#### [Problem]
Wherever the word "only" appears in a line of the records, copy that line.

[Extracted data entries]
------------------------------------------------------------
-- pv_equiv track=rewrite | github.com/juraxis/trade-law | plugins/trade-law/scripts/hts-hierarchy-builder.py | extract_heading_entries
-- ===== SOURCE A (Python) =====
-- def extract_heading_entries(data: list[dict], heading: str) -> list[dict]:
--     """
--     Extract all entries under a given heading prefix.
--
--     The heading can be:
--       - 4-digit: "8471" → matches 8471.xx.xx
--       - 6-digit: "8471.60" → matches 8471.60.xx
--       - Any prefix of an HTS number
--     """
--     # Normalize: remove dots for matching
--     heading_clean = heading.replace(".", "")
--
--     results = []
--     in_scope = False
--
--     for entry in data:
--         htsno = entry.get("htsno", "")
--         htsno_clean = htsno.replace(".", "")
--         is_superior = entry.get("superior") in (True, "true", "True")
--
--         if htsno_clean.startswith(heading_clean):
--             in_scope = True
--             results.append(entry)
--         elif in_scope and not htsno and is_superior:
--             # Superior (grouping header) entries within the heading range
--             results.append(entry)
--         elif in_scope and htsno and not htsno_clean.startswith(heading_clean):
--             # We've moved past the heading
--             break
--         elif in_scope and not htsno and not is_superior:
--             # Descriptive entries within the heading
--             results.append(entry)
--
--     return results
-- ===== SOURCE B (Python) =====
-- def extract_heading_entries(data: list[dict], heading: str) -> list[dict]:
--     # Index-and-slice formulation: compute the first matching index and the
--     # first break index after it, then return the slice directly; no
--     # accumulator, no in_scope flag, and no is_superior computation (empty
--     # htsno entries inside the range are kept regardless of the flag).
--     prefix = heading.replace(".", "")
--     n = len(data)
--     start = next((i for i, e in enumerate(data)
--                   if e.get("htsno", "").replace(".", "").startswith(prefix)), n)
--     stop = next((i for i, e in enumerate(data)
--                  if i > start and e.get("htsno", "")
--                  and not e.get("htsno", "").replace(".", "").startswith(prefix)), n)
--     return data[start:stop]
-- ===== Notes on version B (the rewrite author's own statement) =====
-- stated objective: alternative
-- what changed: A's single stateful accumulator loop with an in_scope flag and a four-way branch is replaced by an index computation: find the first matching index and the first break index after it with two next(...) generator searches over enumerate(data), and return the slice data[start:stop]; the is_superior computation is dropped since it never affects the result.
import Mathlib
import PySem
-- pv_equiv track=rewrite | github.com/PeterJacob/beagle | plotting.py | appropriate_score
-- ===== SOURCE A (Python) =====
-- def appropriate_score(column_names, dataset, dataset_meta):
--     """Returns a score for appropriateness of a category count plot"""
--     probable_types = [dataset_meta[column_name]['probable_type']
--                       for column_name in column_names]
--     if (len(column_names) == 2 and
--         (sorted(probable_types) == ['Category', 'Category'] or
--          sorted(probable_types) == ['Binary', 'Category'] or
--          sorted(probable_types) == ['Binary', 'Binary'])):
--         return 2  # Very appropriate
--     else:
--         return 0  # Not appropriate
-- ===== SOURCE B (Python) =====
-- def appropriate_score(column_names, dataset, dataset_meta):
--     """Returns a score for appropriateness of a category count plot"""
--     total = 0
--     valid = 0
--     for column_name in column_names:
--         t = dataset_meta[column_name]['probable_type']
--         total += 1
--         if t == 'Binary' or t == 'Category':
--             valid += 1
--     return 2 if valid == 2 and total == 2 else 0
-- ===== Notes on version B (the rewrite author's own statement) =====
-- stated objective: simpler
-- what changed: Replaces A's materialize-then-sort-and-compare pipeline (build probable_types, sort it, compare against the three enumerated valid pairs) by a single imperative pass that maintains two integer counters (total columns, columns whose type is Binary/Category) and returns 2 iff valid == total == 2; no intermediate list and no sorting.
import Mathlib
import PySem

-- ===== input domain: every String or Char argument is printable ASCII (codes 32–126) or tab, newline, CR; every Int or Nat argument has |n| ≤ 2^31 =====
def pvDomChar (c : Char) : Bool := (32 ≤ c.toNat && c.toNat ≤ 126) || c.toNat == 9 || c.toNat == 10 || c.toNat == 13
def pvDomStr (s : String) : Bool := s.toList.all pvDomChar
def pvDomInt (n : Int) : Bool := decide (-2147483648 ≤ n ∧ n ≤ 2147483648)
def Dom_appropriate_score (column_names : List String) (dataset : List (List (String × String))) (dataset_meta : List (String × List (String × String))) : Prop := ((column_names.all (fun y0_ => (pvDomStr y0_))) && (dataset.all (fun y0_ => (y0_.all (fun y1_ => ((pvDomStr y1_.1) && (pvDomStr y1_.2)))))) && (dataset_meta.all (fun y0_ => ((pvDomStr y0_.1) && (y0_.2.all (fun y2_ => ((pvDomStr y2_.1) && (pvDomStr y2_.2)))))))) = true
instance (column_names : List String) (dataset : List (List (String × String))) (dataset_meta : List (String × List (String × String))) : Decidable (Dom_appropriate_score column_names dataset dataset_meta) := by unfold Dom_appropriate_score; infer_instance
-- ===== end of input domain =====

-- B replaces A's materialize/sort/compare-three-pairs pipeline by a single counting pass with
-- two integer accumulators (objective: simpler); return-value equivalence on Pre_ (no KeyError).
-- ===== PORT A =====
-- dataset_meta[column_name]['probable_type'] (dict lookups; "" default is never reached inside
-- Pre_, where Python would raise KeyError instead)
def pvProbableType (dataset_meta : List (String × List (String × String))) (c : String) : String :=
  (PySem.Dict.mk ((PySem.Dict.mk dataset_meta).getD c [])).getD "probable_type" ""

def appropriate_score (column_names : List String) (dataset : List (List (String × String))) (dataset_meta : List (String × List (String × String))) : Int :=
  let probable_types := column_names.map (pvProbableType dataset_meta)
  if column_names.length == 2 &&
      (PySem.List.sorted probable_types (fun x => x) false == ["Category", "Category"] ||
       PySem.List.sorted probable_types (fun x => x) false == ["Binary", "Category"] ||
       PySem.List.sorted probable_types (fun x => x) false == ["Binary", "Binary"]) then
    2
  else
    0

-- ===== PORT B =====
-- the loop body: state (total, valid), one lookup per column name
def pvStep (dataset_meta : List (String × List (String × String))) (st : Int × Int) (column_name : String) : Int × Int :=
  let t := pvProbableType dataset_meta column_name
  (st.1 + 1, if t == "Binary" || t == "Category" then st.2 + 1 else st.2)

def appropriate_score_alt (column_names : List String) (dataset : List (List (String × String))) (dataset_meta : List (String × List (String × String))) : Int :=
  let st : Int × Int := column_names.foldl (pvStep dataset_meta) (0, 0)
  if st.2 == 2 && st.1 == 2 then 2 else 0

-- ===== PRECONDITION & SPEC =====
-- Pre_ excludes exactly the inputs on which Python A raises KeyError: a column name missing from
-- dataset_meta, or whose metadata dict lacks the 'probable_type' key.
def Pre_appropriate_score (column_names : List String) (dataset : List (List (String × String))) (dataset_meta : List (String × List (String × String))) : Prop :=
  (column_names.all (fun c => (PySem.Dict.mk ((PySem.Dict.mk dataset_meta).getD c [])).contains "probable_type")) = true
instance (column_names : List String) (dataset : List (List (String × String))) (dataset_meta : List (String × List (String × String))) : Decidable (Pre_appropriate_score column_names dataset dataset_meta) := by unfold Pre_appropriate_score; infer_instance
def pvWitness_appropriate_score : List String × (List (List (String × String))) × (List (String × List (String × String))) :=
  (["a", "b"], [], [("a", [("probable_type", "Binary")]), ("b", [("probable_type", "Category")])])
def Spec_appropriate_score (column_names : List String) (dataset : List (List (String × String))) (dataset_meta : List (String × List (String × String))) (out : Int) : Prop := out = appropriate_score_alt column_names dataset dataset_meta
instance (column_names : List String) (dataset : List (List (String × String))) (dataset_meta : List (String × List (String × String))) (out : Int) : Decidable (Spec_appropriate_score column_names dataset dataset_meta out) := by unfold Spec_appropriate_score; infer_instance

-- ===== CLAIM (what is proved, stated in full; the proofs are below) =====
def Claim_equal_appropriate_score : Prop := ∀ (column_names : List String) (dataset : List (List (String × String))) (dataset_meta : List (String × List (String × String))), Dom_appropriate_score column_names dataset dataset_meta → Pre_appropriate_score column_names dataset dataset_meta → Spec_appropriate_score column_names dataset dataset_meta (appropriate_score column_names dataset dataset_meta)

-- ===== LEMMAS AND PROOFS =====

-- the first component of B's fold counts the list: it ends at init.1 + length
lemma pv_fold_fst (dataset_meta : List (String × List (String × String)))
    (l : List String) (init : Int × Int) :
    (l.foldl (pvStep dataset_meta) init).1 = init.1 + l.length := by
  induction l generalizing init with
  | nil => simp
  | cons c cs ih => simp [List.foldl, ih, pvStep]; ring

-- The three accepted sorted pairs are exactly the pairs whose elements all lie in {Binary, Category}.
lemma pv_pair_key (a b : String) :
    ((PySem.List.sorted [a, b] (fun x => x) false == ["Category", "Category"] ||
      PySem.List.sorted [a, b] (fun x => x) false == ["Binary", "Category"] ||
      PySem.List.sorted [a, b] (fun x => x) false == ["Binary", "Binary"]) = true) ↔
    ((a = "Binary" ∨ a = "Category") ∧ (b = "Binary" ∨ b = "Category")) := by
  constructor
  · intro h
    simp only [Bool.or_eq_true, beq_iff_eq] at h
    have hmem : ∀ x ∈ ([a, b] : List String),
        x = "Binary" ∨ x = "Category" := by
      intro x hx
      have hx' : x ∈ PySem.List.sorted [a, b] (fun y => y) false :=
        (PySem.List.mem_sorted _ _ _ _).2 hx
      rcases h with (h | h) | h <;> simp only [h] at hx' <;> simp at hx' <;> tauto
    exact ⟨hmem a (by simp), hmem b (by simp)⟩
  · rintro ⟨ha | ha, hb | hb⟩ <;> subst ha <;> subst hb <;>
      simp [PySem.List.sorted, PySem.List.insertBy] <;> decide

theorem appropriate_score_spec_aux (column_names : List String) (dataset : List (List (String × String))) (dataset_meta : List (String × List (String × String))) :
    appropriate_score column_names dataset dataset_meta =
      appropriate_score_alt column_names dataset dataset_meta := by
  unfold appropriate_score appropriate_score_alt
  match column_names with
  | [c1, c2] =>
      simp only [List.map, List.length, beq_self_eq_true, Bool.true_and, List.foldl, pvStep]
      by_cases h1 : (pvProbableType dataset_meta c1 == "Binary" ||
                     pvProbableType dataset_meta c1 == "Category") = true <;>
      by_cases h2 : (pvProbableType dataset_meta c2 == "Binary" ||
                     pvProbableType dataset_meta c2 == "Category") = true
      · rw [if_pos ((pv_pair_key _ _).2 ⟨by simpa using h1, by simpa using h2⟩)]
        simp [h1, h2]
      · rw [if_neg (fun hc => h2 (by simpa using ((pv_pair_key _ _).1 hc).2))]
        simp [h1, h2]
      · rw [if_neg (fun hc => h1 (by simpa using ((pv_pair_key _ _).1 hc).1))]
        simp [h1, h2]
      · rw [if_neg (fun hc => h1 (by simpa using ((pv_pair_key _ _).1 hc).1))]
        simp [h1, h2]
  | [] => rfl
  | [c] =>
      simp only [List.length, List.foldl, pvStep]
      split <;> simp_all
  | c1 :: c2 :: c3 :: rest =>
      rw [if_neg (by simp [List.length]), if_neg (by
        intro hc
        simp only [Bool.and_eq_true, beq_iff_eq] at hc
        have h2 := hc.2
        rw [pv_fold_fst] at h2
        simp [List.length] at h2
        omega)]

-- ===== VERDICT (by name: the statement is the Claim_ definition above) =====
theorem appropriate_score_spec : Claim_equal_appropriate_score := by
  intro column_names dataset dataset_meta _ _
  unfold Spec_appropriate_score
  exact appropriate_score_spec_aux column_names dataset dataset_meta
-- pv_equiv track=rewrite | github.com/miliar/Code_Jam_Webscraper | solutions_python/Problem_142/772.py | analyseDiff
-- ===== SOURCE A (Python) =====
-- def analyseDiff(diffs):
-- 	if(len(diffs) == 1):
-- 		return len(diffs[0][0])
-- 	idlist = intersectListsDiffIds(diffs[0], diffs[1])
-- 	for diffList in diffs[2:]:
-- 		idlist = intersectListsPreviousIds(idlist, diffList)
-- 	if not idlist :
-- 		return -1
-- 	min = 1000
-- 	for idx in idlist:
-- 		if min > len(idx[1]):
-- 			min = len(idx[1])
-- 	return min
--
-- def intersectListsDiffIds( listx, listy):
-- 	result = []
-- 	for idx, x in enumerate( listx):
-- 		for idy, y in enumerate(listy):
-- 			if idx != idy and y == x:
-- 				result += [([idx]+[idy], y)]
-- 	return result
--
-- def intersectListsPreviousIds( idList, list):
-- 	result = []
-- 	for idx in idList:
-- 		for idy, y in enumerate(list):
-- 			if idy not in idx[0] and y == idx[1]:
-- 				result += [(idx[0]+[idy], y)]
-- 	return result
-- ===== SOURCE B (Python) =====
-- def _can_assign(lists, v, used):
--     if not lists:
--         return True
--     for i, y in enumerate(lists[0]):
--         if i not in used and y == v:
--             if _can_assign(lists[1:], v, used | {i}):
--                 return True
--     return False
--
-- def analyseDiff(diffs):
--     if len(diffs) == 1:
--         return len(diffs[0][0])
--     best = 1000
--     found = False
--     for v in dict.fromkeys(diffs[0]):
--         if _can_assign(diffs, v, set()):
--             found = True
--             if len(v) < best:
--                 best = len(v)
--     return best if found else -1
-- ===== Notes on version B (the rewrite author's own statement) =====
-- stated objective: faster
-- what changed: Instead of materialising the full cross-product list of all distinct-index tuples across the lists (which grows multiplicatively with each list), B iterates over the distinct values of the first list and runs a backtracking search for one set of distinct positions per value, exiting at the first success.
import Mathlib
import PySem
------------------------------------------------------------
#### [Result of this exercise]
    simp only [Bool.or_eq_true, beq_iff_eq] at h
      rcases h with (h | h) | h <;> simp only [h] at hx' <;> simp at hx' <;> tauto
      simp only [List.map, List.length, beq_self_eq_true, Bool.true_and, List.foldl, pvStep]
      simp only [List.length, List.foldl, pvStep]
        simp only [Bool.and_eq_true, beq_iff_eq] at hc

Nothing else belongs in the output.